Le gouvernement algérien a mis en place un cahier des charges concernant l’exploitation de salles de cinéma et multiplexes sur le territoire.
Avec pour objectif de structurer et régulariser l’exploitation cinématographique, ce cahier des charges instaure de nombreuses règles aux professionnels du secteur. Désormais, toute salle est « soumise à l’obtention d’une autorisation d’exercice » délivrée par le Centre national du cinéma. Une commission sera chargée du contrôle des salles et de leur classement.
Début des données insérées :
-- pv_equiv track=rewrite | github.com/troywonhyuk/python | seasar.py | search
-- ===== SOURCE A (Python) =====
-- alpha=['A','B','C','D','E','F','G','H','I','J','K','L','M','N','O','P','Q','R','S','T','U','V','W','X','Y','Z',\
--        'a','b','c','d','e','f','g','h','i','j','k','l','m','n','o','p','q','r','s','t','u','v','w','x','y','z']
--
-- def search(x):
--     low=0
--     high=len(alpha)-1
--     while low<=high:
--         mid=(low+high)//2
--         if alpha[mid]<x:
--             low=mid+1
--         elif alpha[mid]>x:
--             high=mid-1
--         else:
--             return mid
--     return None
-- ===== SOURCE B (Python) =====
-- alpha=['A','B','C','D','E','F','G','H','I','J','K','L','M','N','O','P','Q','R','S','T','U','V','W','X','Y','Z',\
--        'a','b','c','d','e','f','g','h','i','j','k','l','m','n','o','p','q','r','s','t','u','v','w','x','y','z']
--
-- def search(x):
--     for i, c in enumerate(alpha):
--         if c == x:
--             return i
--         if c > x:
--             return None
--     return None
-- ===== Notes on version B (the rewrite author's own statement) =====
-- stated objective: simpler
-- what changed: Replaces the binary search with its low/high/mid bookkeeping by a single front-to-back scan over the sorted alphabet that returns the index on a match and stops early once it has passed where x would sort.
import Mathlib
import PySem

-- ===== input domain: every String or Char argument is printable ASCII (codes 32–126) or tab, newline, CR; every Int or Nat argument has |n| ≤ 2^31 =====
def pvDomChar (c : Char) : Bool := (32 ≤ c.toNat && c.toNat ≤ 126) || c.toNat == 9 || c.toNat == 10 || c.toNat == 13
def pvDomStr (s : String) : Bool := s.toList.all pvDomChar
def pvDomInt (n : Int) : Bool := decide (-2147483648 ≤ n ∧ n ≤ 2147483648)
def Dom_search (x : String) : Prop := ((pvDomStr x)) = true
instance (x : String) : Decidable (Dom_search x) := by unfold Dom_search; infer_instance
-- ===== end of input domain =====

-- B replaces the binary search (low/high/mid state) by a single early-terminating
-- front-to-back scan of the sorted alphabet; same result on every string input.

-- ===== PORT A =====
-- the module constant alpha (a list of one-character strings)
def alpha : List String := ["A","B","C","D","E","F","G","H","I","J","K","L","M",
  "N","O","P","Q","R","S","T","U","V","W","X","Y","Z",
  "a","b","c","d","e","f","g","h","i","j","k","l","m",
  "n","o","p","q","r","s","t","u","v","w","x","y","z"]

-- the while loop of A; Python str comparison is code-point lexicographic ('<' on
-- toList, exact: PySem.Chars.strLt); fuel 52 over-counts the ≤ ⌈log₂ 52⌉ + 1
-- iterations, so the 0-fuel branch is unreachable; alpha[mid] via pyGet? (the
-- none branch is Python's IndexError, also unreachable since 0 ≤ low ≤ mid ≤ high ≤ 51)
def searchGo (xs : List Char) : Nat → Int → Int → Option Int
  | 0, _, _ => none
  | fuel+1, low, high =>
    if low ≤ high then
      let mid := PySem.Int.floordiv (low + high) 2
      match PySem.List.pyGet? alpha mid with
      | none => none
      | some s =>
          if PySem.Chars.strLt s.toList xs then searchGo xs fuel (mid+1) high
          else if PySem.Chars.strLt xs s.toList then searchGo xs fuel low (mid-1)
          else some mid
    else none

def search (x : String) : Option Int :=
  searchGo x.toList 52 0 ((alpha.length : Int) - 1)

-- ===== PORT B =====
-- B's for loop over enumerate(alpha): return i on c == x (String equality = equality
-- of the char lists), return None on c > x, None after the loop
def scanGo (xs : List Char) : Int → List String → Option Int
  | _, [] => none
  | i, s :: rest =>
    if s.toList == xs then some i
    else if PySem.Chars.strLt xs s.toList then none
    else scanGo xs (i+1) rest

def search_alt (x : String) : Option Int := scanGo x.toList 0 alpha

-- ===== PRECONDITION & SPEC =====
def Spec_search (x : String) (out : Option Int) : Prop := out = search_alt x
instance (x : String) (out : Option Int) : Decidable (Spec_search x out) := by unfold Spec_search; infer_instance

-- ===== CLAIM (what is proved, stated in full; the proofs are below) =====
def Claim_equal_search : Prop := ∀ (x : String), Dom_search x → Spec_search x (search x)

-- ===== LEMMAS AND PROOFS =====

-- Both programs see x only through comparisons with the one-character strings of
-- alpha; `tkey` classifies x by those comparisons and `rep` picks a canonical
-- representative of each class, leaving finitely many cases to check.
def enc (xs : List Char) : Nat :=
  match xs with
  | [] => 0
  | d :: rest => 2 * d.toNat + (if rest.isEmpty then 0 else 1)

def tkey (xs : List Char) : Nat := min (enc xs) 250

def rep (t : Nat) : List Char :=
  if t % 2 = 0 then [Char.ofNat (t / 2)] else [Char.ofNat (t / 2), Char.ofNat 0]

theorem pyGet?_mem {α : Type} (l : List α) (i : Int) (a : α)
    (h : PySem.List.pyGet? l i = some a) : a ∈ l := by
  unfold PySem.List.pyGet? at h
  cases hk : PySem.List.pyIdx? l.length i with
  | none => rw [hk] at h; simp at h
  | some k => rw [hk] at h; simp at h; exact List.mem_of_getElem? h

theorem char_lt_iff (c d : Char) : c < d ↔ c.toNat < d.toNat := by
  rw [Char.lt_def, UInt32.lt_iff_toNat_lt]; exact Iff.rfl

theorem char_eq_iff (c d : Char) : c = d ↔ c.toNat = d.toNat := by
  constructor
  · rintro rfl; rfl
  · intro h; exact Char.ext (UInt32.toNat_inj.mp h)

theorem lex_single_cons (c d : Char) (rest : List Char) :
    ([c] < d :: rest) ↔ (c < d ∨ (c = d ∧ rest ≠ [])) := by
  constructor
  · intro h
    cases h with
    | cons h' => exact Or.inr ⟨rfl, by rintro rfl; cases h'⟩
    | rel h' => exact Or.inl h'
  · rintro (h | ⟨rfl, h⟩)
    · exact List.Lex.rel h
    · cases rest with
      | nil => exact absurd rfl h
      | cons e l => exact List.Lex.cons List.Lex.nil

theorem lex_cons_single (c d : Char) (rest : List Char) : (d :: rest < [c]) ↔ d < c := by
  constructor
  · intro h
    cases h with
    | cons h' => cases h'
    | rel h' => exact h'
  · exact fun h => List.Lex.rel h

theorem ofNat_toNat (n : Nat) (h : n ≤ 125) : (Char.ofNat n).toNat = n := by
  rw [Char.toNat_ofNat]
  have : n.isValidChar := Or.inl (by omega)
  simp [this]

-- comparisons with a one-character string are determined by tkey
theorem strLt_left (c : Char) (hc1 : 1 ≤ c.toNat) (hc : c.toNat ≤ 124) (xs : List Char) :
    PySem.Chars.strLt [c] xs = decide (2 * c.toNat < tkey xs) := by
  unfold PySem.Chars.strLt
  cases xs with
  | nil => simp [tkey, enc]
  | cons d rest =>
    simp only [tkey, enc, lex_single_cons, char_lt_iff, char_eq_iff, decide_eq_decide]
    cases rest <;> simp <;> omega

theorem strLt_right (c : Char) (hc1 : 1 ≤ c.toNat) (hc : c.toNat ≤ 124) (xs : List Char) :
    PySem.Chars.strLt xs [c] = decide (tkey xs < 2 * c.toNat) := by
  unfold PySem.Chars.strLt
  cases xs with
  | nil =>
    simp only [tkey, enc, decide_eq_decide]
    constructor
    · intro _; omega
    · intro _; exact List.Lex.nil
  | cons d rest =>
    simp only [tkey, enc, lex_cons_single, char_lt_iff, decide_eq_decide]
    cases rest <;> simp <;> omega

theorem beq_tkey (c : Char) (hc1 : 1 ≤ c.toNat) (hc : c.toNat ≤ 124) (xs : List Char) :
    ([c] == xs) = decide (tkey xs = 2 * c.toNat) := by
  rw [Bool.eq_iff_iff]
  simp only [beq_iff_eq, decide_eq_true_iff]
  cases xs with
  | nil => simp [tkey, enc]; omega
  | cons d rest =>
    cases rest with
    | nil =>
      simp [tkey, enc, char_eq_iff]
      omega
    | cons e l => simp [tkey, enc]; omega

theorem tkey_le (xs : List Char) : tkey xs ≤ 250 := Nat.min_le_right _ _

theorem tkey_rep (t : Nat) (h : t ≤ 250) : tkey (rep t) = t := by
  unfold rep tkey enc
  by_cases hp : t % 2 = 0 <;> simp [hp, ofNat_toNat (t / 2) (by omega)] <;> omega

-- the property of every element of alpha the congruence lemmas need
theorem alpha_chars : ∀ s ∈ alpha, s.toList = [s.toList.headD 'A'] ∧
    1 ≤ (s.toList.headD 'A').toNat ∧ (s.toList.headD 'A').toNat ≤ 124 := by decide

-- A's loop depends on xs only through tkey xs
theorem searchGo_rep (xs : List Char) :
    ∀ (f : Nat) (low high : Int), searchGo xs f low high = searchGo (rep (tkey xs)) f low high := by
  intro f
  induction f with
  | zero => intro low high; rfl
  | succ f ih =>
    intro low high
    unfold searchGo
    by_cases hlh : low ≤ high
    · simp only [if_pos hlh]
      cases hg : PySem.List.pyGet? alpha (PySem.Int.floordiv (low + high) 2) with
      | none => rfl
      | some s =>
        dsimp only
        obtain ⟨hs, hc1, hc⟩ := alpha_chars s (pyGet?_mem _ _ _ hg)
        rw [hs, strLt_left _ hc1 hc xs, strLt_left _ hc1 hc (rep (tkey xs)),
          strLt_right _ hc1 hc xs, strLt_right _ hc1 hc (rep (tkey xs)),
          tkey_rep _ (tkey_le xs)]
        split <;> [exact ih _ _; skip]
        split <;> [exact ih _ _; rfl]
    · simp only [if_neg hlh]

-- B's loop depends on xs only through tkey xs
theorem scanGo_rep (xs : List Char) :
    ∀ (l : List String), (∀ s ∈ l, s ∈ alpha) → ∀ (i : Int),
      scanGo xs i l = scanGo (rep (tkey xs)) i l := by
  intro l
  induction l with
  | nil => intro _ _; rfl
  | cons s rest ih =>
    intro hl i
    obtain ⟨hs, hc1, hc⟩ := alpha_chars s (hl s (List.mem_cons_self))
    unfold scanGo
    rw [hs, beq_tkey _ hc1 hc xs, beq_tkey _ hc1 hc (rep (tkey xs)),
      strLt_right _ hc1 hc xs, strLt_right _ hc1 hc (rep (tkey xs)),
      tkey_rep _ (tkey_le xs)]
    split
    · rfl
    · split
      · rfl
      · exact ih (fun s hs => hl s (List.mem_cons_of_mem _ hs)) _

-- the finitely many representative cases, checked by computation
set_option maxRecDepth 100000 in
theorem rep_cases : ∀ t < 251, searchGo (rep t) 52 0 ((alpha.length : Int) - 1) = scanGo (rep t) 0 alpha := by
  decide

-- ===== VERDICT (by name: the statement is the Claim_ definition above) =====
theorem search_spec : Claim_equal_search := by
  intro x _
  unfold Spec_search search search_alt
  rw [searchGo_rep, scanGo_rep x.toList alpha (fun s hs => hs)]
  exact rep_cases (tkey x.toList) (by have := tkey_le x.toList; omega)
Parmi les mesures prises par le gouvernement, les salles et multiplexes « doivent répondre aux normes architecturales et techniques […], notamment en ce qui concerne les niveaux d’inclinaison des fauteuils, les aménagements en termes d’accès et de sanitaires, l’acoustique, les équipements de projection et toutes les normes garantissant le confort aux spectateurs ». En imposant un standard de sécurité, de confort et de normes techniques, le gouvernement souhaite moderniser le parc de salles du territoire.
Pour comprendre la situation de salles de cinéma en Algérie, la journaliste Safia Ayache a fait un état des lieux du secteur en 2021 pour Le Monde. Dans son article, elle décrit notamment la disparition des salles qui sont passées d’une cinquantaine à Alger en 1962 à seulement une dizaine. Un chercheur interrogé, Ammar Kessab, décrit aussi leur vétusté : Elles ont non seulement perdu leurs configurations originelles, à cause des travaux anarchiques entrepris par les commerçants, mais elles sont pour la plupart délabrées, voire détruites, à cause du manque d’entretien ».